Stored data

-- pv_equiv track=rewrite | github.com/zillionare/zillionare | scripts/podcast.py | to_cm_admonition
-- ===== SOURCE A (Python) =====
-- def to_cm_admonition(lines: list[str]):
--     output = []
--     last_speaker = None
--     for line in lines:
--         line = line.strip()
--         if not line:
--             continue
--
--         if ':' in line:
--             speaker, content = line.split(':', 1)
--             speaker = speaker.strip('* ')
--             content = content.strip()
--         else:
--             speaker, content = '', line.strip()
--
--         if content == '':
--             continue
--
--         if speaker != last_speaker:
--             if last_speaker is not None:
--                 output.append('')  # 插入空行
--             if speaker:
--                 # CommonMark格式的admonition，说话人作为title
--                 admon_type = "tip" if speaker == "Flora" else "note"
--                 output.append(f'!!! {admon_type} "{speaker}"')
--                 output.append(f'    {content}')
--             else:
--                 output.append(content)
--         else:
--             if speaker:
--                 output.append(f'    {content}')
--             else:
--                 output.append(content)
--         last_speaker = speaker
--
--     return output
-- ===== SOURCE B (Python) =====
-- def _parse(line):
--     line = line.strip()
--     if not line:
--         return None
--     if ':' in line:
--         speaker, content = line.split(':', 1)
--         speaker, content = speaker.strip('* '), content.strip()
--     else:
--         speaker, content = '', line
--     return (speaker, content) if content else None
--
--
-- def to_cm_admonition(lines: list[str]):
--     # pipeline: parse lines into (speaker, content) pairs, group consecutive
--     # same-speaker runs, render each run, join runs with a blank line
--     pairs = [p for p in map(_parse, lines) if p is not None]
--     blocks = []
--     i = 0
--     while i < len(pairs):
--         speaker = pairs[i][0]
--         j = i
--         while j < len(pairs) and pairs[j][0] == speaker:
--             j += 1
--         group = pairs[i:j]
--         if speaker:
--             kind = "tip" if speaker == "Flora" else "note"
--             blocks.append([f'!!! {kind} "{speaker}"'] + ['    ' + c for _, c in group])
--         else:
--             blocks.append([c for _, c in group])
--         i = j
--     if not blocks:
--         return []
--     return blocks[0] + [s for b in blocks[1:] for s in [''] + b]
-- ===== Notes on version B (the rewrite author's own statement) =====
-- stated objective: alternative
-- what changed: Replaced A's single-pass last_speaker state machine with a three-stage pipeline: parse every line into (speaker, content) pairs, split the pair list into maximal runs of consecutive equal speakers, render each run as a block and join blocks with a blank line.
import Mathlib
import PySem

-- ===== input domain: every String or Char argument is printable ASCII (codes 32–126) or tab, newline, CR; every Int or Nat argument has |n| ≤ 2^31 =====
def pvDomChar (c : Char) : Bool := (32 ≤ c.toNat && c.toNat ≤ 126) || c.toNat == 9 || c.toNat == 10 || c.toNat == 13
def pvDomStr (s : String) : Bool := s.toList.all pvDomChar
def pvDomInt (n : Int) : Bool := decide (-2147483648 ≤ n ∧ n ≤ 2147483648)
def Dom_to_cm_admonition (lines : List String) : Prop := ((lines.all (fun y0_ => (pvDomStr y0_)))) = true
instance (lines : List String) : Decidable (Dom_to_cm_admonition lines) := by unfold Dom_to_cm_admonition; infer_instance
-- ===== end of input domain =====

-- B rewrites A's last_speaker state machine as a parse / group-consecutive-runs / render-and-join
-- pipeline (objective: alternative decomposition, same cost); return values proved equal on all inputs.

-- shared formatting helpers (both Pythons build these exact f-strings)
def pvMkHeader (sp : String) : String := "!!! " ++ (if sp = "Flora" then "tip" else "note") ++ " \"" ++ sp ++ "\""
def pvIndent (c : String) : String := "    " ++ c

-- ===== PORT A =====
-- the body of A's for-loop after the two `continue`s (speaker/content already parsed)
def pvStepPair (st : List String × Option String) (p : String × String) : List String × Option String :=
  if some p.1 ≠ st.2 then
    ((st.1 ++ (if st.2 = none then [] else [""])) ++
      (if p.1 ≠ "" then [pvMkHeader p.1, pvIndent p.2] else [p.2]), some p.1)
  else
    (st.1 ++ (if p.1 ≠ "" then [pvIndent p.2] else [p.2]), some p.1)

-- one iteration of A's for-loop: strip, skip blanks, split on ':', skip empty content, update state
def pvStepA (st : List String × Option String) (line : String) : List String × Option String :=
  let l := PySem.Str.strip line
  if l = "" then st
  else
    let sc :=
      if PySem.Str.isIn ":" l then
        let parts := (PySem.Str.splitMax? l ":" 1).getD []
        (PySem.Str.stripChars (parts.getD 0 "") "* ", PySem.Str.strip (parts.getD 1 ""))
      else ("", PySem.Str.strip l)
    if sc.2 = "" then st else pvStepPair st sc

def to_cm_admonition (lines : List String) : List String :=
  (lines.foldl pvStepA ([], none)).1

-- ===== PORT B =====
-- Source B's _parse: strip, blank → None, split on first ':', empty content → None
def pvParse (line : String) : Option (String × String) :=
  let l := PySem.Str.strip line
  if l = "" then none
  else
    let sc :=
      if PySem.Str.isIn ":" l then
        let parts := (PySem.Str.splitMax? l ":" 1).getD []
        (PySem.Str.stripChars (parts.getD 0 "") "* ", PySem.Str.strip (parts.getD 1 ""))
      else ("", l)
    if sc.2 = "" then none else some sc

-- Source B's while-loop: split the pair list into maximal runs of consecutive equal speakers
def pvRuns : List (String × String) → List (List (String × String))
  | [] => []
  | p :: ps =>
    (p :: ps.takeWhile (fun q => q.1 == p.1)) :: pvRuns (ps.dropWhile (fun q => q.1 == p.1))
termination_by l => l.length
decreasing_by
  have := List.length_dropWhile_le (fun q => q.1 == p.1) ps
  simp
  omega

-- Source B's per-group block
def pvRenderGroup (g : List (String × String)) : List String :=
  match g with
  | [] => []
  | (sp, c) :: rest =>
    if sp ≠ "" then pvMkHeader sp :: pvIndent c :: rest.map (fun q => pvIndent q.2)
    else c :: rest.map (fun q => q.2)

-- Source B's final join: first block, then each later block preceded by ''
def pvJoin : List (List String) → List String
  | [] => []
  | b :: bs => b ++ bs.flatMap (fun x => "" :: x)

def to_cm_admonition_alt (lines : List String) : List String :=
  pvJoin ((pvRuns (lines.filterMap pvParse)).map pvRenderGroup)

-- ===== PRECONDITION & SPEC =====
def Spec_to_cm_admonition (lines : List String) (out : List String) : Prop := out = to_cm_admonition_alt lines
instance (lines : List String) (out : List String) : Decidable (Spec_to_cm_admonition lines out) := by unfold Spec_to_cm_admonition; infer_instance

-- ===== CLAIM (what is proved, stated in full; the proofs are below) =====
def Claim_equal_to_cm_admonition : Prop := ∀ (lines : List String), Dom_to_cm_admonition lines → Spec_to_cm_admonition lines (to_cm_admonition lines)

-- ===== LEMMAS AND PROOFS =====

-- Python's str.strip() is idempotent (general dropWhile/rdropWhile fact, then lifted)
theorem pv_dropWhile_rdropWhile_dropWhile (p : Char → Bool) (l : List Char) :
    List.dropWhile p (List.rdropWhile p (List.dropWhile p l)) = List.rdropWhile p (List.dropWhile p l) := by
  rw [List.dropWhile_eq_self_iff]
  intro hl
  obtain ⟨t, ht⟩ := List.rdropWhile_prefix p (List.dropWhile p l)
  have hl2 : 0 < (List.dropWhile p l).length := by
    rw [← ht, List.length_append]; omega
  have h1 : (List.rdropWhile p (List.dropWhile p l) ++ t)[0]'(by simpa [ht] using hl2) =
      (List.rdropWhile p (List.dropWhile p l))[0]'hl := List.getElem_append_left hl
  have h2 := List.getElem_of_eq ht (i := 0)
  rw [← h1, h2 _]
  exact List.dropWhile_get_zero_not p l hl2

theorem pv_helper (p : Char → Bool) (l : List Char) :
    List.dropWhile p (List.dropWhile p (List.dropWhile p l).reverse).reverse
      = (List.dropWhile p (List.dropWhile p l).reverse).reverse :=
  pv_dropWhile_rdropWhile_dropWhile p l

theorem pv_strip_idem (s : String) : PySem.Str.strip (PySem.Str.strip s) = PySem.Str.strip s := by
  have h : (PySem.Str.strip (PySem.Str.strip s)).toList = (PySem.Str.strip s).toList := by
    simp only [PySem.Str.toList_strip, PySem.Chars.strip, PySem.Chars.lstrip, PySem.Chars.rstrip]
    rw [pv_helper, List.reverse_reverse]
    exact pv_helper _ _
  exact String.toList_injective h

-- A's loop body is B's parse followed by the pair step
theorem pvStepA_eq (st : List String × Option String) (line : String) :
    pvStepA st line = match pvParse line with | none => st | some p => pvStepPair st p := by
  simp only [pvStepA, pvParse, pv_strip_idem]
  split_ifs <;> rfl

-- A's whole fold equals the fold of pvStepPair over the parsed pairs
theorem pvFoldA (lines : List String) (st : List String × Option String) :
    lines.foldl pvStepA st = (lines.filterMap pvParse).foldl pvStepPair st := by
  induction lines generalizing st with
  | nil => rfl
  | cons x xs ih =>
    simp only [List.foldl_cons, List.filterMap_cons, pvStepA_eq]
    cases pvParse x <;> simp [ih]

-- what A's state machine emits from a given last_speaker, expressed recursively
def pvRenderFrom : Option String → List (String × String) → List String
  | _, [] => []
  | last, (sp, c) :: rest =>
    (if some sp ≠ last then
      (if last = none then [] else [""]) ++ (if sp ≠ "" then [pvMkHeader sp, pvIndent c] else [c])
    else
      (if sp ≠ "" then [pvIndent c] else [c])) ++ pvRenderFrom (some sp) rest

theorem pvPairFold (ps : List (String × String)) (out : List String) (last : Option String) :
    (ps.foldl pvStepPair (out, last)).1 = out ++ pvRenderFrom last ps := by
  induction ps generalizing out last with
  | nil => simp [pvRenderFrom]
  | cons p rest ih =>
    obtain ⟨sp, c⟩ := p
    simp only [List.foldl_cons, pvStepPair, pvRenderFrom]
    split_ifs with h1 <;> simp [ih, List.append_assoc]

-- continuation runs: from last_speaker = some sp, A emits the run of sp-lines as
-- continuation lines, then a blank and a fresh start
theorem pvRenderFrom_some (sp : String) (ps : List (String × String)) :
    pvRenderFrom (some sp) ps =
      (ps.takeWhile (fun q => q.1 == sp)).map (fun q => if q.1 ≠ "" then pvIndent q.2 else q.2) ++
      (if ps.dropWhile (fun q => q.1 == sp) = [] then []
       else "" :: pvRenderFrom none (ps.dropWhile (fun q => q.1 == sp))) := by
  induction ps with
  | nil => simp [pvRenderFrom]
  | cons q tl ih =>
    obtain ⟨qs, qc⟩ := q
    by_cases h : qs = sp
    · subst h
      simp only [pvRenderFrom, List.takeWhile_cons, List.dropWhile_cons, beq_self_eq_true, if_true, ih]
      by_cases hq : qs = "" <;> simp [hq]
    · have hb : ((qs, qc).1 == sp) = false := by simp [h]
      simp [pvRenderFrom, hb, h]

theorem pvRenderFrom_none (ps : List (String × String)) :
    pvRenderFrom none ps = pvJoin ((pvRuns ps).map pvRenderGroup) := by
  match ps with
  | [] => simp [pvRenderFrom, pvRuns, pvJoin]
  | (sp, c) :: tl =>
    have ih := pvRenderFrom_none (tl.dropWhile (fun q => q.1 == sp))
    simp only [pvRenderFrom, pvRenderFrom_some, pvRuns, List.map_cons, pvRenderGroup]
    by_cases hd : tl.dropWhile (fun q => q.1 == sp) = []
    · simp only [hd, pvRuns, List.map_nil]
      have hmap : ∀ q ∈ tl.takeWhile (fun q => q.1 == sp),
          (if q.1 ≠ "" then pvIndent q.2 else q.2) =
          (if sp ≠ "" then pvIndent q.2 else q.2) := by
        intro q hq
        have := List.mem_takeWhile_imp hq
        simp only [beq_iff_eq] at this
        rw [this]
      rw [List.map_congr_left hmap]
      by_cases hsp : sp = "" <;> simp [hsp, pvJoin]
    · obtain ⟨d, ds, hds⟩ : ∃ d ds, tl.dropWhile (fun q => q.1 == sp) = d :: ds := by
        cases h : tl.dropWhile (fun q => q.1 == sp) with
        | nil => exact absurd h hd
        | cons d ds => exact ⟨d, ds, rfl⟩
      have hmap : ∀ q ∈ tl.takeWhile (fun q => q.1 == sp),
          (if q.1 ≠ "" then pvIndent q.2 else q.2) =
          (if sp ≠ "" then pvIndent q.2 else q.2) := by
        intro q hq
        have := List.mem_takeWhile_imp hq
        simp only [beq_iff_eq] at this
        rw [this]
      rw [List.map_congr_left hmap]
      rw [hds] at ih ⊢
      simp only [pvRuns, List.map_cons, pvJoin] at ih ⊢
      by_cases hsp : sp = "" <;> simp [hsp, ih]
termination_by ps.length
decreasing_by
  have := List.length_dropWhile_le (fun q => q.1 == sp) tl
  simp
  omega

-- ===== VERDICT (by name: the statement is the Claim_ definition above) =====
theorem to_cm_admonition_spec : Claim_equal_to_cm_admonition := by
  intro lines _
  unfold Spec_to_cm_admonition to_cm_admonition to_cm_admonition_alt
  rw [pvFoldA, pvPairFold, pvRenderFrom_none]
  simp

● **YOUR INSTRUCTIONS**
Above are the records. Print exactly, and only, the lines from the line with "by_cases hq : qs" to the line with "pvRuns, List.map_cons, pvRenderGroup]", both inclusive.

● **ANSWER**
      by_cases hq : qs = "" <;> simp [hq]
    · have hb : ((qs, qc).1 == sp) = false := by simp [h]
      simp [pvRenderFrom, hb, h]

theorem pvRenderFrom_none (ps : List (String × String)) :
    pvRenderFrom none ps = pvJoin ((pvRuns ps).map pvRenderGroup) := by
  match ps with
  | [] => simp [pvRenderFrom, pvRuns, pvJoin]
  | (sp, c) :: tl =>
    have ih := pvRenderFrom_none (tl.dropWhile (fun q => q.1 == sp))
    simp only [pvRenderFrom, pvRenderFrom_some, pvRuns, List.map_cons, pvRenderGroup]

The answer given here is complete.